#### DATA EXCERPTS ####
-- pv_equiv track=rewrite | github.com/lfletcher23/double-major-optimization | Model/setup_model.py | get_program_run_name
-- ===== SOURCE A (Python) =====
-- def get_program_run_name(program_keys):
--     if len(program_keys) < 2:
--         program_run_name = program_keys[0] + "_ONLY"
--     else:
--         major_keys = []
--         for each_program in program_keys:
--             major_keys.append(each_program.split("_")[0])
--         major_keys.sort()
--         program_run_name = major_keys[0] + "_" + major_keys[1] + "_DOUBLE"
--     return program_run_name
-- ===== SOURCE B (Python) =====
-- def get_program_run_name(program_keys):
--     if len(program_keys) < 2:
--         return program_keys[0] + "_ONLY"
--     m1 = program_keys[0].split("_")[0]
--     m2 = program_keys[1].split("_")[0]
--     if m2 < m1:
--         m1, m2 = m2, m1
--     for p in program_keys[2:]:
--         k = p.split("_")[0]
--         if k < m1:
--             m1, m2 = k, m1
--         elif k < m2:
--             m2 = k
--     return m1 + "_" + m2 + "_DOUBLE"
-- ===== Notes on version B (the rewrite author's own statement) =====
-- stated objective: alternative
-- what changed: Replaces building and sorting the whole major-key list with a single pass that tracks the two lexicographically smallest keys (min1/min2).
import Mathlib
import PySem

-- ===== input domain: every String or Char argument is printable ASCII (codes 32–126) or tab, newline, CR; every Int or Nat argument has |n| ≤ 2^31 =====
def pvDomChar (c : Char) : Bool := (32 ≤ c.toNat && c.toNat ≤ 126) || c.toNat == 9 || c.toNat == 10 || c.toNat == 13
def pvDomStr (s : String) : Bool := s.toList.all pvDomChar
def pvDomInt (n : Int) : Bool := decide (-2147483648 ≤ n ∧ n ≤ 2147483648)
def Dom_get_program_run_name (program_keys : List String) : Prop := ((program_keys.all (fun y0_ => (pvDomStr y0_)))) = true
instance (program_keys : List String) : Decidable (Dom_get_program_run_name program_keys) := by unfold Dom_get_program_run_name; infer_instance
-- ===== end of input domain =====

-- B replaces A's build-then-sort of the major-key list with a single pass keeping the two smallest keys (alternative algorithm, same result).

-- ===== PORT A =====
-- each_program.split("_")[0]: sep "_" is nonempty so split? is some, and the split list is never empty, so getD/headD are exact
def pvMajorKey (s : String) : String := ((PySem.Str.split? s "_").getD []).headD ""

def get_program_run_name (program_keys : List String) : String :=
  if program_keys.length < 2 then
    -- program_keys[0]: Python raises IndexError on []; Pre_ excludes the empty list
    PySem.List.pyGetD program_keys 0 "" ++ "_ONLY"
  else
    let major_keys := program_keys.foldl (fun acc p => acc ++ [pvMajorKey p]) []
    let sorted_keys := PySem.List.sorted major_keys (fun x => x) false
    PySem.List.pyGetD sorted_keys 0 "" ++ "_" ++ PySem.List.pyGetD sorted_keys 1 "" ++ "_DOUBLE"

-- ===== PORT B =====
def pvAltStep (mm : String × String) (p : String) : String × String :=
  let k := pvMajorKey p
  if k < mm.1 then (k, mm.1) else if k < mm.2 then (mm.1, k) else mm

def get_program_run_name_alt (program_keys : List String) : String :=
  if program_keys.length < 2 then
    PySem.List.pyGetD program_keys 0 "" ++ "_ONLY"
  else
    let m1 := pvMajorKey (PySem.List.pyGetD program_keys 0 "")
    let m2 := pvMajorKey (PySem.List.pyGetD program_keys 1 "")
    let init := if m2 < m1 then (m2, m1) else (m1, m2)
    let r := (program_keys.drop 2).foldl pvAltStep init   -- program_keys[2:]
    r.1 ++ "_" ++ r.2 ++ "_DOUBLE"

-- ===== PRECONDITION & SPEC =====
-- Pre_ excludes only the empty list, on which the Python A raises IndexError at program_keys[0]
def Pre_get_program_run_name (program_keys : List String) : Prop := program_keys ≠ []
instance (program_keys : List String) : Decidable (Pre_get_program_run_name program_keys) := by unfold Pre_get_program_run_name; infer_instance
def pvWitness_get_program_run_name : List String := ["CS_major", "MATH_major"]

def Spec_get_program_run_name (program_keys : List String) (out : String) : Prop := out = get_program_run_name_alt program_keys
instance (program_keys : List String) (out : String) : Decidable (Spec_get_program_run_name program_keys out) := by unfold Spec_get_program_run_name; infer_instance

-- ===== CLAIM (what is proved, stated in full; the proofs are below) =====
def Claim_equal_get_program_run_name : Prop := ∀ (program_keys : List String), Dom_get_program_run_name program_keys → Pre_get_program_run_name program_keys → Spec_get_program_run_name program_keys (get_program_run_name program_keys)

-- ===== LEMMAS AND PROOFS =====

-- pvAltStep in terms of the bare-key step (to push the fold through map pvMajorKey)
def pvStep2 (mm : String × String) (k : String) : String × String :=
  if k < mm.1 then (k, mm.1) else if k < mm.2 then (mm.1, k) else mm

-- invariant of the two-smallest pass: the pair is the two smallest of a::b::l (in order),
-- the rest is everything else, and the second component never exceeds x ∈ rest (nor b)
lemma pv_fold_two_min (l : List String) :
    ∀ (a b : String), a ≤ b →
      ∃ rest : List String,
        ((l.foldl pvStep2 (a, b)).1 :: (l.foldl pvStep2 (a, b)).2 :: rest).Perm (a :: b :: l)
        ∧ (l.foldl pvStep2 (a, b)).1 ≤ (l.foldl pvStep2 (a, b)).2
        ∧ (l.foldl pvStep2 (a, b)).2 ≤ b
        ∧ ∀ x ∈ rest, (l.foldl pvStep2 (a, b)).2 ≤ x := by
  induction l with
  | nil =>
      intro a b hab
      exact ⟨[], List.Perm.refl _, hab, le_refl _, by simp⟩
  | cons k l ih =>
      intro a b hab
      simp only [List.foldl_cons]
      by_cases h1 : k < a
      · -- new pair (k, a); b is discarded
        have hstep : pvStep2 (a, b) k = (k, a) := by simp [pvStep2, h1]
        rw [hstep]
        obtain ⟨rest, hperm, hle, hb, hrest⟩ := ih k a (le_of_lt h1)
        refine ⟨b :: rest, ?_, hle, le_trans hb hab, ?_⟩
        · -- (m1 :: m2 :: b :: rest) ~ (a :: b :: k :: l)
          have s1 : ((l.foldl pvStep2 (k, a)).1 :: (l.foldl pvStep2 (k, a)).2 :: b :: rest).Perm
              (b :: (l.foldl pvStep2 (k, a)).1 :: (l.foldl pvStep2 (k, a)).2 :: rest) :=
            @List.perm_middle _ b [(l.foldl pvStep2 (k, a)).1, (l.foldl pvStep2 (k, a)).2] rest
          have s2 : (b :: (l.foldl pvStep2 (k, a)).1 :: (l.foldl pvStep2 (k, a)).2 :: rest).Perm
              (b :: k :: a :: l) := hperm.cons b
          have s3 : (b :: k :: a :: l).Perm (b :: a :: k :: l) := (List.Perm.swap a k l).cons b
          have s4 : (b :: a :: k :: l).Perm (a :: b :: k :: l) := List.Perm.swap a b _
          exact ((s1.trans s2).trans s3).trans s4
        · intro x hx
          rcases List.mem_cons.mp hx with h | h
          · exact h ▸ le_trans hb hab
          · exact hrest x h
      · by_cases h2 : k < b
        · -- new pair (a, k); b is discarded
          have hstep : pvStep2 (a, b) k = (a, k) := by simp [pvStep2, h1, h2]
          rw [hstep]
          obtain ⟨rest, hperm, hle, hb', hrest⟩ := ih a k (le_of_not_gt h1)
          refine ⟨b :: rest, ?_, hle, le_trans hb' (le_of_lt h2), ?_⟩
          · have s1 : ((l.foldl pvStep2 (a, k)).1 :: (l.foldl pvStep2 (a, k)).2 :: b :: rest).Perm
                (b :: (l.foldl pvStep2 (a, k)).1 :: (l.foldl pvStep2 (a, k)).2 :: rest) :=
              @List.perm_middle _ b [(l.foldl pvStep2 (a, k)).1, (l.foldl pvStep2 (a, k)).2] rest
            have s2 : (b :: (l.foldl pvStep2 (a, k)).1 :: (l.foldl pvStep2 (a, k)).2 :: rest).Perm
                (b :: a :: k :: l) := hperm.cons b
            have s3 : (b :: a :: k :: l).Perm (a :: b :: k :: l) := List.Perm.swap a b _
            exact (s1.trans s2).trans s3
          · intro x hx
            rcases List.mem_cons.mp hx with h | h
            · exact h ▸ le_trans hb' (le_of_lt h2)
            · exact hrest x h
        · -- pair unchanged; k is discarded
          have hstep : pvStep2 (a, b) k = (a, b) := by simp [pvStep2, h1, h2]
          rw [hstep]
          obtain ⟨rest, hperm, hle, hb', hrest⟩ := ih a b hab
          refine ⟨k :: rest, ?_, hle, hb', ?_⟩
          · have s1 : ((l.foldl pvStep2 (a, b)).1 :: (l.foldl pvStep2 (a, b)).2 :: k :: rest).Perm
                (k :: (l.foldl pvStep2 (a, b)).1 :: (l.foldl pvStep2 (a, b)).2 :: rest) :=
              @List.perm_middle _ k [(l.foldl pvStep2 (a, b)).1, (l.foldl pvStep2 (a, b)).2] rest
            have s2 : (k :: (l.foldl pvStep2 (a, b)).1 :: (l.foldl pvStep2 (a, b)).2 :: rest).Perm
                (k :: a :: b :: l) := hperm.cons k
            have s3 : (k :: a :: b :: l).Perm (a :: b :: k :: l) :=
              @List.perm_middle _ k [a, b] l |>.symm
            exact (s1.trans s2).trans s3
          · intro x hx
            rcases List.mem_cons.mp hx with h | h
            · exact h ▸ le_trans hb' (le_of_not_gt h2)
            · exact hrest x h

-- A's sorted major-key list, named: it is m1 :: m2 :: sorted(rest)
lemma pv_sorted_eq (l : List String) (a b : String) (hab : a ≤ b) :
    ∃ rest : List String,
      PySem.List.sorted (a :: b :: l) (fun x => x) false =
        (l.foldl pvStep2 (a, b)).1 :: (l.foldl pvStep2 (a, b)).2 ::
          PySem.List.sorted rest (fun x => x) false := by
  obtain ⟨rest, hperm, hle, _, hrest⟩ := pv_fold_two_min l a b hab
  refine ⟨rest, PySem.List.sorted_id_eq_of_perm_of_pairwise _ _ ?_ ?_⟩
  · exact ((PySem.List.sorted_perm rest (fun x => x) false).cons _ |>.cons _).trans hperm
  · refine List.pairwise_cons.mpr ⟨?_, List.pairwise_cons.mpr ⟨?_, ?_⟩⟩
    · intro x hx
      rcases List.mem_cons.mp hx with h | h
      · exact h ▸ hle
      · exact le_trans hle (hrest x ((PySem.List.mem_sorted _ _ _ _).mp h))
    · intro x hx
      exact hrest x ((PySem.List.mem_sorted _ _ _ _).mp hx)
    · exact PySem.List.sorted_pairwise rest (fun x => x)

-- ===== VERDICT (by name: the statement is the Claim_ definition above) =====
theorem get_program_run_name_spec : Claim_equal_get_program_run_name := by
  intro pk _ hpre
  unfold Spec_get_program_run_name
  match pk, hpre with
  | [p0], _ => rfl
  | p0 :: p1 :: rest2, _ =>
    have hlen : ¬ (p0 :: p1 :: rest2).length < 2 := by simp
    simp only [get_program_run_name, get_program_run_name_alt, if_neg hlen, List.drop_succ_cons,
      List.drop_zero]
    -- the built list of major keys is the map
    have hmk : (p0 :: p1 :: rest2).foldl (fun acc p => acc ++ [pvMajorKey p]) [] =
        pvMajorKey p0 :: pvMajorKey p1 :: rest2.map pvMajorKey := by
      rw [PySem.List.foldl_append_singleton_eq_map]; rfl
    -- B's fold over the tail, pushed through the map
    have hstepfun : pvAltStep = fun mm p => pvStep2 mm (pvMajorKey p) :=
      funext fun _ => funext fun _ => rfl
    have hfold : ∀ init : String × String,
        rest2.foldl pvAltStep init = (rest2.map pvMajorKey).foldl pvStep2 init := by
      intro init
      rw [hstepfun, List.foldl_map]
    set a0 := pvMajorKey p0
    set b0 := pvMajorKey p1
    set l := rest2.map pvMajorKey
    have hget0 : PySem.List.pyGetD (p0 :: p1 :: rest2) 0 "" = p0 := by simp [pysem]
    have hget1 : PySem.List.pyGetD (p0 :: p1 :: rest2) 1 "" = p1 := by simp [pysem]
    rw [hmk]
    simp only [hget0, hget1, hfold]
    by_cases hcmp : b0 < a0
    · rw [if_pos hcmp]
      obtain ⟨rest, hsorted⟩ := pv_sorted_eq l b0 a0 (le_of_lt hcmp)
      have hswap : PySem.List.sorted (a0 :: b0 :: l) (fun x => x) false =
          PySem.List.sorted (b0 :: a0 :: l) (fun x => x) false :=
        PySem.List.sorted_eq_sorted_of_perm _ _ _ (fun _ _ h => h) (List.Perm.swap b0 a0 l)
      rw [hswap, hsorted]
      simp only [pysem, a0, b0]
      rfl
    · rw [if_neg hcmp]
      obtain ⟨rest, hsorted⟩ := pv_sorted_eq l a0 b0 (le_of_not_gt hcmp)
      rw [hsorted]
      simp only [pysem, a0, b0]
      rfl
####
WHAT IS EXPECTED: Of all the entries above, repeat only the lines from the line that has "def pvStep2 (mm" to the line that has "k); b is discarded", both lines included, exactly.

ANSWER BOX:
def pvStep2 (mm : String × String) (k : String) : String × String :=
  if k < mm.1 then (k, mm.1) else if k < mm.2 then (mm.1, k) else mm

-- invariant of the two-smallest pass: the pair is the two smallest of a::b::l (in order),
-- the rest is everything else, and the second component never exceeds x ∈ rest (nor b)
lemma pv_fold_two_min (l : List String) :
    ∀ (a b : String), a ≤ b →
      ∃ rest : List String,
        ((l.foldl pvStep2 (a, b)).1 :: (l.foldl pvStep2 (a, b)).2 :: rest).Perm (a :: b :: l)
        ∧ (l.foldl pvStep2 (a, b)).1 ≤ (l.foldl pvStep2 (a, b)).2
        ∧ (l.foldl pvStep2 (a, b)).2 ≤ b
        ∧ ∀ x ∈ rest, (l.foldl pvStep2 (a, b)).2 ≤ x := by
  induction l with
  | nil =>
      intro a b hab
      exact ⟨[], List.Perm.refl _, hab, le_refl _, by simp⟩
  | cons k l ih =>
      intro a b hab
      simp only [List.foldl_cons]
      by_cases h1 : k < a
      · -- new pair (k, a); b is discarded
        have hstep : pvStep2 (a, b) k = (k, a) := by simp [pvStep2, h1]
        rw [hstep]
        obtain ⟨rest, hperm, hle, hb, hrest⟩ := ih k a (le_of_lt h1)
        refine ⟨b :: rest, ?_, hle, le_trans hb hab, ?_⟩
        · -- (m1 :: m2 :: b :: rest) ~ (a :: b :: k :: l)
          have s1 : ((l.foldl pvStep2 (k, a)).1 :: (l.foldl pvStep2 (k, a)).2 :: b :: rest).Perm
              (b :: (l.foldl pvStep2 (k, a)).1 :: (l.foldl pvStep2 (k, a)).2 :: rest) :=
            @List.perm_middle _ b [(l.foldl pvStep2 (k, a)).1, (l.foldl pvStep2 (k, a)).2] rest
          have s2 : (b :: (l.foldl pvStep2 (k, a)).1 :: (l.foldl pvStep2 (k, a)).2 :: rest).Perm
              (b :: k :: a :: l) := hperm.cons b
          have s3 : (b :: k :: a :: l).Perm (b :: a :: k :: l) := (List.Perm.swap a k l).cons b
          have s4 : (b :: a :: k :: l).Perm (a :: b :: k :: l) := List.Perm.swap a b _
          exact ((s1.trans s2).trans s3).trans s4
        · intro x hx
          rcases List.mem_cons.mp hx with h | h
          · exact h ▸ le_trans hb hab
          · exact hrest x h
      · by_cases h2 : k < b
        · -- new pair (a, k); b is discarded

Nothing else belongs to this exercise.